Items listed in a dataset

┄┄┄┄┄┄┄┄┄┄┄┄┄┄┄┄┄┄┄┄

-- pv_equiv track=rewrite | github.com/bhatnagararchit/adventOfCode2023 | 08/main.py | go_path_lcm
-- ===== SOURCE A (Python) =====
-- from math import lcm
--
-- def go_path_one(
--     network_path: str,
--     network_map: dict[str : tuple[str, str]],
--     start_nodes: list[str],
--     end_nodes: list[str],
-- ) -> tuple[list[str], int]:
--     """
--     Follows the given network_path once, through the network_map. Starts
--     from given start_node. If end_node is encountered anytime, terminates.
--
--     Network_path consists of 'L' and 'R' characters. At each step in the path,
--     'L' indicates to go to the left node in the map and 'R' to the right. Each
--     node in the map is indicated as a key, with a tuple as value. First element
--     in the tuple is the left node, and second the right for that node.
--
--     If end_node is not encountered in the path, returns the node where the path
--     ends. If end_node is encountered in the path, returns the end_node. In both
--     cases, returns the number of steps taken as the second argument in the path.
--
--     Starting and ending nodes are given as a list of tuples start_end_nodes =
--     [(start_node,end_node)]. Paths for all tuples in the list are followed
--     simultaneously. That is, if start_end_nodes has a single tuple, then the path
--     is followed from start_node to end_node -- terminating if reached end_node,
--     otherwise returning the current node and steps. However, if start_end_nodes
--     has multiple tuples, path is followed for each tuple simultaneously -- a step
--     now involving moving left or right for each tuple. Path is terminated only
--     if all the end_node's are reached. Otherwise, a list of current_node's is
--     returned.
--     """
--     current_nodes = start_nodes
--     for ind, step in enumerate(network_path):
--         if set(current_nodes) <= set(end_nodes):
--             # At end nodes, terminate
--             return end_nodes, ind
--         ind_step = 0 if step == "L" else 1
--         current_nodes = [
--             network_map[current_node][ind_step] for current_node in current_nodes
--         ]
--     # If here, path did not terminate. Return current node
--     return current_nodes, len(network_path)
--
-- def go_path(
--     network_path: str,
--     network_map: dict[str : tuple[str, str]],
--     start_nodes: list[str],
--     end_nodes: list[str],
-- ) -> int:
--     """
--     Starting from given start_nodes, applies the given network_path repeatedly
--     until end_nodes is reached. network_path is applied using network_map.
--     Returns the number of steps it took to get to end_nodes. Starting and ending
--     nodes are given using start_end_nodes = [(start_node,end_node)]. If
--     start_end_nodes has mutiple tuples, each start_node is followed to its end_node
--     simultaneously. All end_node's must be reached together for the function to
--     finish.
--
--     A ValueError is thrown is a loop is detected.
--     """
--     steps = 0
--     current_nodes = [start_nodes]
--     while not set(current_nodes[-1]) <= set(end_nodes):
--         next_nodes, next_steps = go_path_one(
--             network_path, network_map, current_nodes[-1], end_nodes
--         )
--         if next_nodes in current_nodes:  # Path loops back to the same position
--             raise ValueError("Loop detected. Infinite steps needed")
--         current_nodes.append(next_nodes)
--         steps += next_steps
--     return steps
--
-- def go_path_lcm(
--     network_path: str,
--     network_map: dict[str : tuple[str, str]],
--     start_nodes: list[str],
--     end_nodes: list[str],
-- ) -> int:
--     """
--     Calculates the steps to reach from each start_node to any end_node.
--     Returns the lowest common multiplier of these steps.
--     """
--     steps = [
--         go_path(network_path,network_map,[start_node],end_nodes) for start_node in start_nodes
--     ]
--     return lcm(*steps)
-- ===== SOURCE B (Python) =====
-- from math import lcm
--
--
-- def go_path_lcm(network_path, network_map, start_nodes, end_nodes):
--     """Pass-composition algorithm: first fold the whole instruction string,
--     right to left, into ONE table giving for every node the outcome of a full
--     pass (first end-hit offset, or the landing node); then resolve each start
--     node by walking that table pass-by-pass, and LCM the step counts."""
--     L = len(network_path)
--     ends = set(end_nodes)
--     nodes = list(dict.fromkeys(list(network_map) + end_nodes))
--     # table[n] = ("hit", k): a pass from n first meets an end node after k steps;
--     #            ("land", m): a full pass from n meets no end node and lands on m;
--     # n absent: the pass from n needs an unmapped node before any end hit.
--     table = {n: ("land", n) for n in nodes}
--     for i in range(L - 1, -1, -1):
--         side = 0 if network_path[i] == "L" else 1
--         new = {}
--         for n in nodes:
--             if n in ends:
--                 new[n] = ("hit", 0)
--             elif n in network_map:
--                 sub = table.get(network_map[n][side])
--                 if sub is not None:
--                     kind, v = sub
--                     new[n] = ("hit", v + 1) if kind == "hit" else sub
--         table = new
--     counts = []
--     for s in start_nodes:
--         if s in ends:
--             counts.append(0)
--             continue
--         passes = 0
--         seen = {s}
--         cur = s
--         while True:
--             kind, v = table[cur]
--             if kind == "hit":
--                 counts.append(passes * L + v)
--                 break
--             cur = v
--             passes += 1
--             if cur in ends:
--                 counts.append(passes * L)
--                 break
--             if cur in seen:
--                 raise ValueError("Loop detected. Infinite steps needed")
--             seen.add(cur)
--     return lcm(*counts)
-- ===== Notes on version B (the rewrite author's own statement) =====
-- stated objective: faster
-- what changed: A re-simulates the network per character for every start node (go_path_one passes over a history list, rebuilding set(current_nodes) <= set(end_nodes) at each step); B instead composes the instruction string once, right to left, into a single whole-pass transition table over all nodes (first end-hit offset or landing node) and then resolves each start node by pass-granular table walks with no per-character stepping, LCM-ing the counts.
import Mathlib
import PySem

┄┄┄┄┄┄┄┄┄┄┄┄┄┄┄┄┄┄┄┄

▶ [WHAT TO PRODUCE]: Nothing may be dropped or altered; repeat every record in full.

▶ [SOLUTION FOR THIS PROBLEM]:
-- pv_equiv track=rewrite | github.com/bhatnagararchit/adventOfCode2023 | 08/main.py | go_path_lcm
-- ===== SOURCE A (Python) =====
-- from math import lcm
--
-- def go_path_one(
--     network_path: str,
--     network_map: dict[str : tuple[str, str]],
--     start_nodes: list[str],
--     end_nodes: list[str],
-- ) -> tuple[list[str], int]:
--     """
--     Follows the given network_path once, through the network_map. Starts
--     from given start_node. If end_node is encountered anytime, terminates.
--
--     Network_path consists of 'L' and 'R' characters. At each step in the path,
--     'L' indicates to go to the left node in the map and 'R' to the right. Each
--     node in the map is indicated as a key, with a tuple as value. First element
--     in the tuple is the left node, and second the right for that node.
--
--     If end_node is not encountered in the path, returns the node where the path
--     ends. If end_node is encountered in the path, returns the end_node. In both
--     cases, returns the number of steps taken as the second argument in the path.
--
--     Starting and ending nodes are given as a list of tuples start_end_nodes =
--     [(start_node,end_node)]. Paths for all tuples in the list are followed
--     simultaneously. That is, if start_end_nodes has a single tuple, then the path
--     is followed from start_node to end_node -- terminating if reached end_node,
--     otherwise returning the current node and steps. However, if start_end_nodes
--     has multiple tuples, path is followed for each tuple simultaneously -- a step
--     now involving moving left or right for each tuple. Path is terminated only
--     if all the end_node's are reached. Otherwise, a list of current_node's is
--     returned.
--     """
--     current_nodes = start_nodes
--     for ind, step in enumerate(network_path):
--         if set(current_nodes) <= set(end_nodes):
--             # At end nodes, terminate
--             return end_nodes, ind
--         ind_step = 0 if step == "L" else 1
--         current_nodes = [
--             network_map[current_node][ind_step] for current_node in current_nodes
--         ]
--     # If here, path did not terminate. Return current node
--     return current_nodes, len(network_path)
--
-- def go_path(
--     network_path: str,
--     network_map: dict[str : tuple[str, str]],
--     start_nodes: list[str],
--     end_nodes: list[str],
-- ) -> int:
--     """
--     Starting from given start_nodes, applies the given network_path repeatedly
--     until end_nodes is reached. network_path is applied using network_map.
--     Returns the number of steps it took to get to end_nodes. Starting and ending
--     nodes are given using start_end_nodes = [(start_node,end_node)]. If
--     start_end_nodes has mutiple tuples, each start_node is followed to its end_node
--     simultaneously. All end_node's must be reached together for the function to
--     finish.
--
--     A ValueError is thrown is a loop is detected.
--     """
--     steps = 0
--     current_nodes = [start_nodes]
--     while not set(current_nodes[-1]) <= set(end_nodes):
--         next_nodes, next_steps = go_path_one(
--             network_path, network_map, current_nodes[-1], end_nodes
--         )
--         if next_nodes in current_nodes:  # Path loops back to the same position
--             raise ValueError("Loop detected. Infinite steps needed")
--         current_nodes.append(next_nodes)
--         steps += next_steps
--     return steps
--
-- def go_path_lcm(
--     network_path: str,
--     network_map: dict[str : tuple[str, str]],
--     start_nodes: list[str],
--     end_nodes: list[str],
-- ) -> int:
--     """
--     Calculates the steps to reach from each start_node to any end_node.
--     Returns the lowest common multiplier of these steps.
--     """
--     steps = [
--         go_path(network_path,network_map,[start_node],end_nodes) for start_node in start_nodes
--     ]
--     return lcm(*steps)
-- ===== SOURCE B (Python) =====
-- from math import lcm
--
--
-- def go_path_lcm(network_path, network_map, start_nodes, end_nodes):
--     """Pass-composition algorithm: first fold the whole instruction string,
--     right to left, into ONE table giving for every node the outcome of a full
--     pass (first end-hit offset, or the landing node); then resolve each start
--     node by walking that table pass-by-pass, and LCM the step counts."""
--     L = len(network_path)
--     ends = set(end_nodes)
--     nodes = list(dict.fromkeys(list(network_map) + end_nodes))
--     # table[n] = ("hit", k): a pass from n first meets an end node after k steps;
--     #            ("land", m): a full pass from n meets no end node and lands on m;
--     # n absent: the pass from n needs an unmapped node before any end hit.
--     table = {n: ("land", n) for n in nodes}
--     for i in range(L - 1, -1, -1):
--         side = 0 if network_path[i] == "L" else 1
--         new = {}
--         for n in nodes:
--             if n in ends:
--                 new[n] = ("hit", 0)
--             elif n in network_map:
--                 sub = table.get(network_map[n][side])
--                 if sub is not None:
--                     kind, v = sub
--                     new[n] = ("hit", v + 1) if kind == "hit" else sub
--         table = new
--     counts = []
--     for s in start_nodes:
--         if s in ends:
--             counts.append(0)
--             continue
--         passes = 0
--         seen = {s}
--         cur = s
--         while True:
--             kind, v = table[cur]
--             if kind == "hit":
--                 counts.append(passes * L + v)
--                 break
--             cur = v
--             passes += 1
--             if cur in ends:
--                 counts.append(passes * L)
--                 break
--             if cur in seen:
--                 raise ValueError("Loop detected. Infinite steps needed")
--             seen.add(cur)
--     return lcm(*counts)
-- ===== Notes on version B (the rewrite author's own statement) =====
-- stated objective: faster
-- what changed: A re-simulates the network per character for every start node (go_path_one passes over a history list, rebuilding set(current_nodes) <= set(end_nodes) at each step); B instead composes the instruction string once, right to left, into a single whole-pass transition table over all nodes (first end-hit offset or landing node) and then resolves each start node by pass-granular table walks with no per-character stepping, LCM-ing the counts.
import Mathlib
import PySem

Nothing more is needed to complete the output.